Sponsorships and Controversy

In June 2007, Negreanu signed a sponsorship deal with PokerStars, the leading operator in the gaming industry at the time. According to reports, Negreanu earned nearly $4,000,000 annually from this deal. It included a base yearly salary, various live and online buy-ins, and paid expenses when playing PokerStars tour events.

On May 23, 2019, after nearly 12 years as a member of Team PokerStars, Negreanu announced he and PokerStars were parting ways. Six months later, Negreanu announced on his Twitter that he would be joining GGPoker as a network ambassador.

There has been a lot of criticism about his work as a GGPoker Ambassador. Some were about his famous “More rake is better” quote; others were about the lack of comments about problems like the superuser scandal, etc.

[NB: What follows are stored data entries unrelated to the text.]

-- pv_equiv track=rewrite | github.com/369harshit/step4-BinarySearch | Find out how many times the array has been rotated.py | findRotationCount
-- ===== SOURCE A (Python) =====
-- def findRotationCount(nums):
--     left, right = 0, len(nums) - 1
--
--     while left < right:
--         mid = (left + right) // 2
--
--         if nums[mid] > nums[right]:
--             left = mid + 1
--         else:
--             right = mid
--
--     return left
-- ===== SOURCE B (Python) =====
-- def findRotationCount(nums):
--     def go(sub, offset):
--         if len(sub) <= 1:
--             return offset
--         mid = (len(sub) - 1) // 2
--         if sub[mid] > sub[-1]:
--             return go(sub[mid + 1:], offset + mid + 1)
--         return go(sub[:mid + 1], offset)
--     return go(nums, 0)
-- ===== Notes on version B (the rewrite author's own statement) =====
-- stated objective: alternative
-- what changed: Replaced the iterative two-pointer binary search with a recursive divide-and-conquer that carries the current list slice plus an offset, recursing on the physical sublist instead of moving index bounds.
import Mathlib
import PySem

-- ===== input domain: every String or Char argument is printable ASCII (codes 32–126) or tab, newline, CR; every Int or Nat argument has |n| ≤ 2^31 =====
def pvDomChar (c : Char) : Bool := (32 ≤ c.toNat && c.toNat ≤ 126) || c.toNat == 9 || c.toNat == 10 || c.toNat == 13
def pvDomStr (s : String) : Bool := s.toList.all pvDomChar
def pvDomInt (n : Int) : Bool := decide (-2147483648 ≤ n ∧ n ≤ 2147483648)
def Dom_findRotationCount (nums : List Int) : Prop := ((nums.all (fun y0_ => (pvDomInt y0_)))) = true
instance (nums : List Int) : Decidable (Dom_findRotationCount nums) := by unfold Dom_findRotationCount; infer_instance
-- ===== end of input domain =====

-- B recasts A's iterative two-pointer binary search as recursion on the current list slice with an offset; same comparisons, same result.

-- ===== PORT A =====
-- while left < right: mid = (left+right)//2; if nums[mid] > nums[right]: left = mid+1 else right = mid
def findRotationCountLoop (nums : List Int) (left right : Int) : Int :=
  if h : left < right then
    let mid := PySem.Int.floordiv (left + right) 2
    if PySem.List.pyGetD nums mid 0 > PySem.List.pyGetD nums right 0 then
      findRotationCountLoop nums (mid + 1) right
    else
      findRotationCountLoop nums left mid
  else left
termination_by (right - left).toNat
decreasing_by
  · have := PySem.Int.floordiv_two_mid_bounds (le_of_lt h)
    omega
  · have := PySem.Int.floordiv_two_mid_bounds (le_of_lt h)
    have h2 : PySem.Int.floordiv (left + right) 2 < right := by
      rw [PySem.Int.floordiv_eq_ediv_of_pos (by omega)]; omega
    omega

def findRotationCount (nums : List Int) : Int :=
  findRotationCountLoop nums 0 ((nums.length : Int) - 1)

-- ===== PORT B =====
-- def go(sub, offset): base on len(sub) <= 1; recurse on sub[mid+1:] or sub[:mid+1]
def findRotationCountGo (sub : List Int) (offset : Int) : Int :=
  if sub.length ≤ 1 then offset
  else
    if PySem.List.pyGetD sub (((sub.length - 1) / 2 : Nat) : Int) 0 > PySem.List.pyGetD sub (-1) 0 then
      findRotationCountGo (sub.drop ((sub.length - 1) / 2 + 1)) (offset + (((sub.length - 1) / 2 : Nat) : Int) + 1)
    else
      findRotationCountGo (sub.take ((sub.length - 1) / 2 + 1)) offset
termination_by sub.length
decreasing_by
  · simp; omega
  · simp; omega

def findRotationCount_alt (nums : List Int) : Int :=
  findRotationCountGo nums 0

-- ===== PRECONDITION & SPEC =====
def Spec_findRotationCount (nums : List Int) (out : Int) : Prop := out = findRotationCount_alt nums
instance (nums : List Int) (out : Int) : Decidable (Spec_findRotationCount nums out) := by unfold Spec_findRotationCount; infer_instance

-- ===== CLAIM (what is proved, stated in full; the proofs are below) =====
def Claim_equal_findRotationCount : Prop := ∀ (nums : List Int), Dom_findRotationCount nums → Spec_findRotationCount nums (findRotationCount nums)

-- ===== LEMMAS AND PROOFS =====

theorem loop_eq_go (k : Nat) : ∀ (nums : List Int) (left right : Int),
    (right - left).toNat ≤ k → 0 ≤ left → right < nums.length →
    findRotationCountLoop nums left right
      = findRotationCountGo ((nums.drop left.toNat).take (right - left + 1).toNat) left := by
  induction k with
  | zero =>
    intro nums left right hk hl hr
    have hlr : ¬ left < right := by omega
    rw [findRotationCountLoop, dif_neg hlr, findRotationCountGo, if_pos]
    have : ((nums.drop left.toNat).take (right - left + 1).toNat).length
        = min (right - left + 1).toNat (nums.length - left.toNat) := by
      simp
    omega
  | succ k ih =>
    intro nums left right hk hl hr
    by_cases hlr : left < right
    · rw [findRotationCountLoop, dif_pos hlr]
      set K : Nat := (right - left + 1).toNat with hK
      set L : Nat := left.toNat with hL
      set sub : List Int := (nums.drop L).take K with hsub
      have hsublen : sub.length = K := by
        simp [hsub]; omega
      have hK2 : 2 ≤ K := by omega
      set m : Nat := (K - 1) / 2 with hm
      have hmlen' : (K - 1) / 2 = m := hm.symm
      have hmid : PySem.Int.floordiv (left + right) 2 = left + (m : Int) := by
        rw [PySem.Int.floordiv_eq_ediv_of_pos (by omega)]
        omega
      have hmK : m < K - 1 ∨ m = K - 1 := by omega
      have hmK' : m + 1 ≤ K - 1 := by omega
      have hdm : sub.length - 1 = K - 1 := by omega
      have hsubm : ∀ (i : Nat) (h : i < K),
          sub[i]'(by omega) = nums[L + i]'(by omega) := by
        intro i h
        simp [hsub]
      have hA1 : PySem.List.pyGetD nums (left + (m : Int)) 0 = sub[m]'(by omega) := by
        rw [PySem.List.pyGetD_eq_getElem nums 0 (by omega) (by omega)]
        rw [hsubm m (by omega)]
        exact getElem_congr_idx (by omega)
      have hA2 : PySem.List.pyGetD nums right 0 = sub[K - 1]'(by omega) := by
        rw [PySem.List.pyGetD_eq_getElem nums 0 (by omega) (by omega)]
        rw [hsubm (K - 1) (by omega)]
        exact getElem_congr_idx (by omega)
      have hB1 : PySem.List.pyGetD sub (m : Int) 0 = sub[m]'(by omega) := by
        rw [PySem.List.pyGetD_eq_getElem sub 0 (by omega) (by rw [hsublen]; omega)]
        exact getElem_congr_idx (by omega)
      have hne : sub ≠ [] := by intro h; rw [h] at hsublen; simp at hsublen; omega
      have hB2 : PySem.List.pyGetD sub (-1) 0 = sub[K - 1]'(by omega) := by
        rw [PySem.List.pyGetD_neg_one sub 0 hne, List.getLast_eq_getElem]
        exact getElem_congr_idx (by omega)
      conv_rhs => rw [findRotationCountGo, if_neg (show ¬ sub.length ≤ 1 by omega), hdm, hmlen', hB1, hB2]
      rw [hmid]
      simp only [hA1, hA2]
      by_cases hc : sub[m]'(by omega) > sub[K - 1]'(by omega)
      · rw [if_pos hc, if_pos hc]
        have := ih nums (left + (m : Int) + 1) right (by omega) (by omega) hr
        rw [this]
        congr 1
        · rw [hsub, List.drop_take, List.drop_drop]
          congr 2
          · omega
          · omega
      · rw [if_neg hc, if_neg hc]
        have := ih nums left (left + (m : Int)) (by omega) hl (by omega)
        rw [this]
        congr 1
        rw [hsub, List.take_take]
        congr 1
        omega
    · rw [findRotationCountLoop, dif_neg hlr, findRotationCountGo, if_pos]
      have : ((nums.drop left.toNat).take (right - left + 1).toNat).length
          = min (right - left + 1).toNat (nums.length - left.toNat) := by
        simp
      omega

-- ===== VERDICT (by name: the statement is the Claim_ definition above) =====
theorem findRotationCount_spec : Claim_equal_findRotationCount := by
  intro nums _
  unfold Spec_findRotationCount findRotationCount findRotationCount_alt
  have h := loop_eq_go ((nums.length : Int) - 1 - 0).toNat nums 0 ((nums.length : Int) - 1)
    (le_refl _) (le_refl 0) (by omega)
  rw [h]
  have : (((nums.length : Int) - 1 - 0 + 1).toNat) = nums.length := by omega
  simp
-- A's lines list is the segment pairs mapped to sets
theorem pv_lines_eq (vs : List (List Int)) (acc : List (PySem.Set Int)) :
    vs.foldl (fun lines l =>
      (PySem.List.pyRange 0 ((l.length : Int) - 1) 1).foldl (fun lines index =>
        lines ++ [PySem.Set.ofList [PySem.List.pyGetD l index 0, PySem.List.pyGetD l (index + 1) 0]]) lines) acc
    = acc ++ (vs.flatMap (fun l => l.zip (l.drop 1))).map pvMkSet := by
  induction vs generalizing acc with
  | nil => simp
  | cons l t ih =>
    simp only [List.foldl_cons, List.flatMap_cons, List.map_append]
    rw [show (fun lines index =>
        lines ++ [PySem.Set.ofList [PySem.List.pyGetD l index 0, PySem.List.pyGetD l (index + 1) 0]])
      = (fun lines index => lines ++ [pvMkSet (PySem.List.pyGetD l index 0, PySem.List.pyGetD l (index + 1) 0)]) from rfl]
    rw [PySem.List.foldl_append_singleton_eq_map]
    rw [ih]
    rw [← pv_range_pairs l, List.map_map]
    simp [List.append_assoc]

-- A's de-duplication scan counted through canonical keys
theorem pv_scan_eq (ps cs : List (Int × Int)) (ov : Int) :
    ((ps.map pvMkSet).foldl (fun (st : List (PySem.Set Int) × Int) line =>
      if st.1.any (fun s => PySem.Set.equal s line) then (st.1, st.2 + 1)
      else (st.1 ++ [line], st.2)) (cs.map pvMkSet, ov)).2
    = ov + ps.length + cs.length
        - (PySem.Set.update (cs.map pvCanon) (ps.map pvCanon)).length := by
  induction ps generalizing cs ov with
  | nil => simp [PySem.Set.update_nil]
  | cons p t ih =>
    simp only [List.map_cons, List.foldl_cons, PySem.Set.update_cons]
    have hm : (cs.map pvMkSet).any (fun s => PySem.Set.equal s (pvMkSet p))
        = decide (pvCanon p ∈ cs.map pvCanon) := by
      simp only [List.any_map, Function.comp_def, pv_set_equal_canon]
      by_cases hc : pvCanon p ∈ cs.map pvCanon
      · simp only [hc, decide_true]
        rw [List.any_eq_true]
        obtain ⟨c, hcmem, hce⟩ := List.mem_map.mp hc
        exact ⟨c, hcmem, by simp [hce]⟩
      · simp only [hc, decide_false]
        rw [List.any_eq_false]
        intro c hcmem
        simp only [decide_eq_true_eq]
        intro hce
        exact hc (List.mem_map.mpr ⟨c, hcmem, hce⟩)
    by_cases hmem : pvCanon p ∈ cs.map pvCanon
    · rw [hm]
      simp only [hmem, decide_true, if_true]
      rw [ih cs (ov + 1)]
      rw [PySem.Set.add_of_mem hmem]
      simp only [List.length_cons]
      push_cast; omega
    · rw [hm]
      simp only [hmem, decide_false, Bool.false_eq_true, if_false]
      have : cs.map pvMkSet ++ [pvMkSet p] = (cs ++ [p]).map pvMkSet := by simp
      rw [this, ih (cs ++ [p]) ov]
      rw [PySem.Set.add_of_not_mem hmem]
      have : (cs ++ [p]).map pvCanon = cs.map pvCanon ++ [pvCanon p] := by simp
      rw [this]
      simp only [List.length_append, List.length_cons, List.length_nil]
      push_cast; omega

-- the A-side value in closed form
theorem pv_A_closed (d : List (Int × List Int)) :
    count_overlap d =
      (((PySem.Dict.ofList d).values.flatMap (fun l => l.zip (l.drop 1))).length : Int)
        - (PySem.Set.ofList
            (((PySem.Dict.ofList d).values.flatMap (fun l => l.zip (l.drop 1))).map pvCanon)).length := by
  unfold count_overlap
  rw [pv_lines_eq]
  have h := pv_scan_eq ((PySem.Dict.ofList d).values.flatMap (fun l => l.zip (l.drop 1))) [] 0
  simp only [List.map_nil, List.nil_append, List.length_nil] at h ⊢
  rw [h]
  rw [PySem.Set.update_nil_left]
  push_cast; ring

-- the lexicographic test as a proposition, and its order facts
theorem pv_ltb_iff (a b : Int × Int) :
    pvLtb a b = true ↔ (a.1 < b.1 ∨ (¬ b.1 < a.1 ∧ a.2 < b.2)) := by
  simp [pvLtb]

theorem pv_ltb_asymm {a b : Int × Int} (h : pvLtb a b = true) : pvLtb b a = false := by
  rw [Bool.eq_false_iff, Ne, pv_ltb_iff]
  rw [pv_ltb_iff] at h
  omega

theorem pv_ltb_antisymm {a b : Int × Int} (h1 : pvLtb a b = false) (h2 : pvLtb b a = false) : a = b := by
  rw [Bool.eq_false_iff, Ne, pv_ltb_iff] at h1 h2
  rcases a with ⟨a1, a2⟩; rcases b with ⟨b1, b2⟩
  simp only [Prod.mk.injEq]
  simp only at h1 h2
  omega

theorem pv_ltb_shift {x y z : Int × Int} (h1 : pvLtb x y = true) (h2 : pvLtb z y = false) : pvLtb z x = false := by
  rw [pv_ltb_iff] at h1
  rw [Bool.eq_false_iff, Ne, pv_ltb_iff] at h2 ⊢
  omega
-- pv_equiv track=rewrite | github.com/zhangxu1233/RMYC2021--automatic-aiming | loneliness.py | analyze_samples
-- ===== SOURCE A (Python) =====
-- def analyze_samples(six_samples:list):
--     temp_samples=[]
--     max_value=-10000
--     max_list=[]
--     min_value=10000
--     min_list=[]
--     for i in range(len(six_samples)):
--         current=six_samples[i]
--         x1,x2,y1,y2=current[0],current[1],current[2],current[3]
--         if x1>x2 and abs(y1-y2)<=10:
--             if not 0 in current:
--                 temp_samples.append(current)
--                 if x1-x2>max_value:
--                     if max_list!=current:
--                         max_value=x1-x2
--                         max_list=current
--                 if x1-x2<min_value:
--                     if min_list!=current:
--                         min_value=x1-x2
--                         min_list=current
--     if len(temp_samples)<=2:
--         pass
--     else:
--         if max_list in temp_samples:
--             temp_samples.remove(max_list)
--         if min_list in temp_samples:
--             temp_samples.remove(min_list)
--     return temp_samples
-- ===== SOURCE B (Python) =====
-- def analyze_samples(six_samples: list):
--     temp = []
--     for s in six_samples:
--         x1, x2, y1, y2 = s[0], s[1], s[2], s[3]
--         if x1 > x2 and abs(y1 - y2) <= 10 and 0 not in s:
--             temp.append(s)
--     if len(temp) > 2:
--         mx = max(temp, key=lambda s: s[0] - s[1])
--         mn = min(temp, key=lambda s: s[0] - s[1])
--         temp.remove(mx)
--         if mn in temp:
--             temp.remove(mn)
--     return temp
-- ===== Notes on version B (the rewrite author's own statement) =====
-- stated objective: simpler
-- what changed: B separates the work into a plain filter pass followed by max/min with a key and two removals, instead of A's fused single pass that threads sentinel-initialised running max/min bookkeeping through the filter loop.
-- intended difference: On inputs where more than two samples pass the filter and every passing sample has s[0]-s[1] >= 10000 (A's min sentinel), A never records a minimum and removes only the max entry, while B removes both the max and the true min entry; B's is the intended 'drop both extremes' behaviour, A's 10000 sentinel is an accident. — e.g. on analyze_samples([[10001, 1, 5, 5], [10002, 1, 5, 5], [10003, 1, 5, 5]]): A returns [[10001, 1, 5, 5], [10002, 1, 5, 5]], B returns [[10002, 1, 5, 5]]
import Mathlib
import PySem

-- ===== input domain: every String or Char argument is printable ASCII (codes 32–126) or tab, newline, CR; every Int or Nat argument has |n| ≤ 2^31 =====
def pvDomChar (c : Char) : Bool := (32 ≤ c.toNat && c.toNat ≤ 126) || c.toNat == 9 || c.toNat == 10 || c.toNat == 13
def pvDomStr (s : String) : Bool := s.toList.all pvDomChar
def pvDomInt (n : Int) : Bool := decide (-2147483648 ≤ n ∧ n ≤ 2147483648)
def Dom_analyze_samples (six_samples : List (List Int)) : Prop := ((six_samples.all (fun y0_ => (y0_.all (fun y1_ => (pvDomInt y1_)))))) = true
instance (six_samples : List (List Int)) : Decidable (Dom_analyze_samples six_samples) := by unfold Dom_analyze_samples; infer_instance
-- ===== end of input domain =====

-- B replaces A's fused single-pass max/min bookkeeping by a filter pass followed by
-- key-based max/min and two removals (objective: simpler decomposition; not faster).

-- shared vocabulary (used by both ports and by D_): the Python filter predicate
-- 'x1 > x2 and abs(y1-y2) <= 10 and 0 not in s' and the x1 - x2 difference of a sample
def pvKeep (s : List Int) : Bool :=
  match s with
  | x1 :: x2 :: y1 :: y2 :: _ => decide (x2 < x1) && decide ((y1 - y2).natAbs ≤ 10) && !(s.contains 0)
  | _ => false
def pvDiff (s : List Int) : Int :=
  match s with
  | x1 :: x2 :: _ => x1 - x2
  | _ => 0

Losing $1.2 Million to Doug Polk

In 2014, Negreanu said he could quickly master and crush the highest stakes of 6-Max No Limit Hold’em online games. After hearing about it, Doug felt it was a low blow for players who spent hundreds of hours studying and playing to master the format.

That was just the beginning of the six-year-long beef between the two before, on July 29, 2020, Negreanu accepted Polk’s challenge for a Heads-up match.

After the first 12,500 hands were played, Polk won around $800,000, and Daniel, as a losing player, had an option to quit, but he declined, and the play continued.

Daniel played much better in the other half of the challenge, and even Polk admitted that he was surprised at how well he was doing. Daniel even had a big session, winning $385,000 while the challenge was nearing the end.

After a big session from Negreanu, Polk changed to more of a passive/defensive style, trying to protect his lead and win the challenge. Polk started tanking and limping to keep pots smaller, and Negreanu couldn’t adjust, which led to Polk having the highest win rate in the series.

Ultimately, Polk won an astonishing $1,2 million, translating to $48/hand.